= AIM OF THE EXERCISE =
Extract, from the records beneath this instruction, each line that contains the word "input".

= EXERCISE DATA =

-- pv_equiv track=rewrite | github.com/BathroomEpiphanies/adventofcode_2023 | 18/solution.py | integrate_trench
-- ===== SOURCE A (Python) =====
-- def integrate_trench(dig_instructions:list[tuple[str,int]]):
--     # The enclosed area is the integral under segments going to the right, minus
--     # segments going left. Half of the border length lies outside the center
--     # line of the circumference, and needs to be added. Circumference is always
--     # even since equal steps needs to be taken left/right and down/up There are
--     # also 4 more convex corners than concave corners, this adds another 1.
--     height = 0
--     circumference = 0
--     integral = 0
--     for direction,length in dig_instructions:
--         circumference += length
--         if direction == 'R':
--             integral += length*height
--         if direction == 'L':
--             integral -= length*height
--         if direction == 'U':
--             height += length
--         if direction == 'D':
--             height -= length
--     return integral+circumference//2+1
-- ===== SOURCE B (Python) =====
-- def integrate_trench(dig_instructions: list[tuple[str, int]]):
--     # Build the polygon as an explicit list of vertices, then measure it
--     # in a second pass: shoelace integral as sum of y*dx over the segments
--     # (A likewise omits the closing segment, which is 0 for a closed trench).
--     x = y = 0
--     perimeter = 0
--     verts = [(0, 0)]
--     for direction, length in dig_instructions:
--         perimeter += length
--         if direction == 'R':
--             x += length
--         elif direction == 'L':
--             x -= length
--         elif direction == 'U':
--             y += length
--         elif direction == 'D':
--             y -= length
--         verts.append((x, y))
--     integral = sum(v[1] * (w[0] - v[0]) for v, w in zip(verts, verts[1:]))
--     return integral + perimeter // 2 + 1
-- ===== Notes on version B (the rewrite author's own statement) =====
-- stated objective: alternative
-- what changed: B builds the trench polygon as an explicit vertex list in one pass and then computes the shoelace integral (sum of y*dx over consecutive vertex pairs) in a separate second pass, instead of A's single fused loop carrying a running height and integral.
import Mathlib
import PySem

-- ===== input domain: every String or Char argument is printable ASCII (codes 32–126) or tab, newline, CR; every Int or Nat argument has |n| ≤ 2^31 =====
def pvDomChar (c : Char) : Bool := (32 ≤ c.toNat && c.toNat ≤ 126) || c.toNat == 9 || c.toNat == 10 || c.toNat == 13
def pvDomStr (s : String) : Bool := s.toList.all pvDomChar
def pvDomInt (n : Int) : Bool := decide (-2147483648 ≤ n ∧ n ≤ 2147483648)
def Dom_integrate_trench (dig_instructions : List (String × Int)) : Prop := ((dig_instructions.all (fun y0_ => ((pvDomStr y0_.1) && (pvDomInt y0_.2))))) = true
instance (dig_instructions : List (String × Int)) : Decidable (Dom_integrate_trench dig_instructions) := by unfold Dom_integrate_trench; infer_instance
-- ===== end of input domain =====

-- B builds the trench polygon as an explicit vertex list, then computes the shoelace
-- integral (sum of y*dx over consecutive vertices) in a separate second pass,
-- instead of A's single fused loop; objective: alternative decomposition, same cost.


-- ===== PORT A =====
-- loop body of A: state (height, circumference, integral), branches in A's order
def pvBodyA (st : Int × Int × Int) (di : String × Int) : Int × Int × Int :=
  let (height, circumference, integral) := st
  let (direction, length) := di
  let circumference := circumference + length
  let integral := if direction == "R" then integral + length * height else integral
  let integral := if direction == "L" then integral - length * height else integral
  let height := if direction == "U" then height + length else height
  let height := if direction == "D" then height - length else height
  (height, circumference, integral)

def integrate_trench (dig_instructions : List (String × Int)) : Int :=
  let st := dig_instructions.foldl pvBodyA (0, 0, 0)
  st.2.2 + PySem.Int.floordiv st.2.1 2 + 1

-- ===== PORT B =====
-- loop body of B: state (x, y, perimeter, vertex list), appending each new vertex
def pvBodyB (st : Int × Int × Int × List (Int × Int)) (di : String × Int) :
    Int × Int × Int × List (Int × Int) :=
  let (x, y, perimeter, verts) := st
  let (direction, length) := di
  let perimeter := perimeter + length
  let x := if direction == "R" then x + length
           else if direction == "L" then x - length else x
  let y := if direction == "U" then y + length
           else if direction == "D" then y - length else y
  (x, y, perimeter, verts ++ [(x, y)])

def integrate_trench_alt (dig_instructions : List (String × Int)) : Int :=
  let st := dig_instructions.foldl pvBodyB (0, 0, 0, [(0, 0)])
  let verts := st.2.2.2
  let integral := (verts.zip verts.tail).foldl
    (fun acc vw => acc + vw.1.2 * (vw.2.1 - vw.1.1)) 0
  integral + PySem.Int.floordiv st.2.2.1 2 + 1

-- ===== PRECONDITION & SPEC =====
def Spec_integrate_trench (dig_instructions : List (String × Int)) (out : Int) : Prop := out = integrate_trench_alt dig_instructions
instance (dig_instructions : List (String × Int)) (out : Int) : Decidable (Spec_integrate_trench dig_instructions out) := by unfold Spec_integrate_trench; infer_instance

-- ===== CLAIM (what is proved, stated in full; the proofs are below) =====
def Claim_equal_integrate_trench : Prop := ∀ (dig_instructions : List (String × Int)), Dom_integrate_trench dig_instructions → Spec_integrate_trench dig_instructions (integrate_trench dig_instructions)

-- ===== LEMMAS AND PROOFS =====

-- proof helpers: final height, total length, A's integral, B's vertex chain
def pvHFin : List (String × Int) → Int → Int
  | [], h => h
  | (d, l) :: r, h =>
      pvHFin r (let h1 := if d == "U" then h + l else h;
                if d == "D" then h1 - l else h1)

def pvLenSum : List (String × Int) → Int
  | [] => 0
  | (_, l) :: r => l + pvLenSum r

def pvAInt : List (String × Int) → Int → Int
  | [], _ => 0
  | (d, l) :: r, h =>
      (if d == "R" then l * h else 0) + (if d == "L" then -(l * h) else 0)
        + pvAInt r (let h1 := if d == "U" then h + l else h;
                    if d == "D" then h1 - l else h1)

def pvChain : List (String × Int) → Int → Int → List (Int × Int)
  | [], _, _ => []
  | (d, l) :: r, x, y =>
      let x' := if d == "R" then x + l else if d == "L" then x - l else x
      let y' := if d == "U" then y + l else if d == "D" then y - l else y
      (x', y') :: pvChain r x' y'

def pvZS : List (Int × Int) → Int
  | [] => 0
  | [_] => 0
  | v :: w :: r => v.2 * (w.1 - v.1) + pvZS (w :: r)

lemma foldA_spec (l : List (String × Int)) : ∀ h c i,
    l.foldl pvBodyA (h, c, i) = (pvHFin l h, c + pvLenSum l, i + pvAInt l h) := by
  induction l with
  | nil => intro h c i; simp [pvHFin, pvLenSum, pvAInt]
  | cons di r ih =>
      rcases di with ⟨d, len⟩
      intro h c i
      simp only [List.foldl_cons, pvBodyA, ih, pvHFin, pvLenSum, pvAInt]
      refine Prod.ext rfl (Prod.ext (by ring) ?_)
      split_ifs <;> ring

lemma foldB_spec (l : List (String × Int)) : ∀ x y p vs,
    (l.foldl pvBodyB (x, y, p, vs)).2.2 = (p + pvLenSum l, vs ++ pvChain l x y) := by
  induction l with
  | nil => intro x y p vs; simp [pvChain, pvLenSum]
  | cons di r ih =>
      rcases di with ⟨d, len⟩
      intro x y p vs
      simp only [List.foldl_cons, pvBodyB, ih, pvChain, pvLenSum]
      refine Prod.ext (by ring) (by simp)

lemma zipfold_eq_zs (vs : List (Int × Int)) : ∀ a,
    (vs.zip vs.tail).foldl (fun acc vw => acc + vw.1.2 * (vw.2.1 - vw.1.1)) a
      = a + pvZS vs := by
  induction vs with
  | nil => intro a; simp [pvZS]
  | cons v r ih =>
      intro a
      cases r with
      | nil => simp [pvZS]
      | cons w r' =>
          simp only [List.tail_cons, List.zip_cons_cons, List.foldl_cons]
          have h := ih (a + v.2 * (w.1 - v.1))
          simp only [List.tail_cons] at h
          rw [h]
          simp only [pvZS]
          ring

lemma zs_chain (l : List (String × Int)) : ∀ x y,
    pvZS ((x, y) :: pvChain l x y) = pvAInt l y := by
  induction l with
  | nil => intro x y; simp [pvChain, pvZS, pvAInt]
  | cons di r ih =>
      rcases di with ⟨d, len⟩
      intro x y
      simp only [pvChain, pvZS, pvAInt, ih]
      split_ifs with h1 h2 h3 h4 <;> simp_all <;> ring

-- ===== VERDICT (by name: the statement is the Claim_ definition above) =====
theorem integrate_trench_spec : Claim_equal_integrate_trench := by
  intro l _
  unfold Spec_integrate_trench integrate_trench integrate_trench_alt
  simp only [foldA_spec, foldB_spec, List.singleton_append, zipfold_eq_zs]
  have hzs : pvZS ((0, 0) :: pvChain l 0 0) = pvAInt l 0 := zs_chain l 0 0
  simp [hzs]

= RESPONSE TO THIS TASK =
-- ===== input domain: every String or Char argument is printable ASCII (codes 32–126) or tab, newline, CR; every Int or Nat argument has |n| ≤ 2^31 =====
-- ===== end of input domain =====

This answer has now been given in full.